OnPrem.LLM includes a built-in web app to easily access and use LLMs. After installing OnPrem.LLM, you can start it by running the following command at the command-line:

# run at command-line
onprem --port 8000

Then, enter localhost:8000 in your Web browser to access the application:

The Web app is implemented with streamlit: pip install streamlit. If it is not already installed, the onprem command will ask you to install it. Here is more information on the onprem command:

$:~/projects/github/onprem$ onprem --help
usage: onprem [-h] [-p PORT] [-a ADDRESS] [-v]

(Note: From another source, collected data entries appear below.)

-- pv_equiv track=rewrite | github.com/itaiby/y3--cyber- | W1/Q2.py | hex_summary
-- ===== SOURCE A (Python) =====
-- def hex_summary(str):
--     # dict for translating hex to int
--     hex = {"0": 0, "1": 1, "2": 2, "3": 3, "4": 4, "5": 5, "6": 6, "7": 7, "8": 8, "9": 9, "a": 10, "b": 11, "c": 12, "d": 13, "e": 14, "f": 15}
--     # handling uppercase chars too
--     str = str.lower()
--     # creating another str from who to strip as we go along the chars we passed
--     striped_str = str
--     sum = 0
--     i = 1
--     for ch in str[::-1]:
--         try:
--             striped_str = striped_str.rstrip(ch)
--             sum += hex[ch] * i
--             i *= 16
--         except KeyError:
--             return sum + hex_summary(striped_str)
--     return sum
-- ===== SOURCE B (Python) =====
-- def hex_summary(str):
--     # single left-to-right pass: accumulate each maximal run of hex digits
--     # as a base-16 value, flushing it into the total at every non-hex char
--     digits = "0123456789abcdef"
--     total = 0
--     value = 0
--     for ch in str.lower():
--         k = digits.find(ch)
--         if k >= 0:
--             value = value * 16 + k
--         else:
--             total += value
--             value = 0
--     return total + value
-- ===== Notes on version B (the rewrite author's own statement) =====
-- stated objective: alternative
-- what changed: A recursively scans the reversed string, rstrip-copying the working string at every character and restarting on each non-hex separator; B makes one left-to-right pass that accumulates each maximal run of hex digits as a base-16 value and flushes it into a running total at every non-hex character.
import Mathlib
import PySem
-- pv_equiv track=rewrite | github.com/kaparoo/similarity-measurement-algorithms | python/dynamic_time_warping.py | get_cost_matrix
-- ===== SOURCE A (Python) =====
-- from typing import List
-- from typing import Sequence
--
-- Matrix = List[List[int]]
--
-- def get_cost_matrix(seq1: Sequence[int], seq2: Sequence[int]) -> Matrix:
--     cost_matrix = [[0 for _ in seq1] for _ in seq2]
--
--     for x2, elem2 in enumerate(seq2):
--         for x1, elem1 in enumerate(seq1):
--             if x2 == 0 and x1 == 0:
--                 penalty = 0
--             elif x2 == 0:
--                 penalty = cost_matrix[0][x1 - 1]
--             elif x1 == 0:
--                 penalty = cost_matrix[x2 - 1][0]
--             else:
--                 penalty = min(cost_matrix[x2][x1 - 1],
--                               cost_matrix[x2 - 1][x1 - 1],
--                               cost_matrix[x2 - 1][x1])
--             cost_matrix[x2][x1] = abs(elem1 - elem2) + penalty
--
--     return cost_matrix
-- ===== SOURCE B (Python) =====
-- def get_cost_matrix(seq1, seq2):
--     memo = {}
--
--     def cost(x2, x1):
--         key = (x2, x1)
--         if key in memo:
--             return memo[key]
--         if x2 == 0 and x1 == 0:
--             penalty = 0
--         elif x2 == 0:
--             penalty = cost(0, x1 - 1)
--         elif x1 == 0:
--             penalty = cost(x2 - 1, 0)
--         else:
--             penalty = min(cost(x2, x1 - 1), cost(x2 - 1, x1 - 1), cost(x2 - 1, x1))
--         value = abs(seq1[x1] - seq2[x2]) + penalty
--         memo[key] = value
--         return value
--
--     return [[cost(x2, x1) for x1 in range(len(seq1))]
--             for x2 in range(len(seq2))]
-- ===== Notes on version B (the rewrite author's own statement) =====
-- stated objective: alternative
-- what changed: Replaces A's bottom-up in-place table fill (nested enumerate loops mutating a preallocated zero matrix with edge-case branches on the indices) by top-down recursion on the DTW recurrence with a dictionary memo; the matrix is assembled afterwards by querying the recursive cost function.
import Mathlib
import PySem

Start the OnPrem.LLM web app
Example: onprem --port 8000

optional arguments:
  -h, --help            show this help message and exit
  -p PORT, --port PORT  Port to use; default is 8501
  -a ADDRESS, --address ADDRESS
                        Address to bind; default is 0.0.0.0
  -v, --version         Print a version

The app requires a file called config.yml exists in the onprem_data/webapp folder in the user’s home directory. This file stores information used by the Web app such as the model to use. If one does not exist, then a default one will be created for you and is also shown below:

# Default YAML configuration
llm:
  # model url (or model file name if previously downloaded)
  # if changing, be sure to update the prompt_template variable below
  model_url: https://huggingface.co/TheBloke/zephyr-7B-beta-GGUF/resolve/main/zephyr-7b-beta.Q4_K_M.gguf
  # number of layers offloaded to GPU
  n_gpu_layers: -1
  # the vector store type to use (dual, dense, or sparse)
  # dual: a vector store where both Chroma semantic searches and conventional keyword searches are supported
  store_type: dual
  # path to vector db folder
  vectordb_path: {datadir}/vectordb
  # path to model download folder
  model_download_path: {datadir}
  # number of source documents used by LLM.ask and LLM.chat
  rag_num_source_docs: 6
  # minimum similarity score for source to be considered by LLM.ask/LLM.chat
  rag_score_threshold: 0.0
  # verbosity of Llama.cpp
  # additional parameters added in the "llm" YAML section will be fed directly to LlamaCpp (e.g., temperature)
  #temperature: 0.0
prompt:
  # The default prompt_template is specifically for Zephyr-7B.
  # It will need to be changed if you change the model_url above.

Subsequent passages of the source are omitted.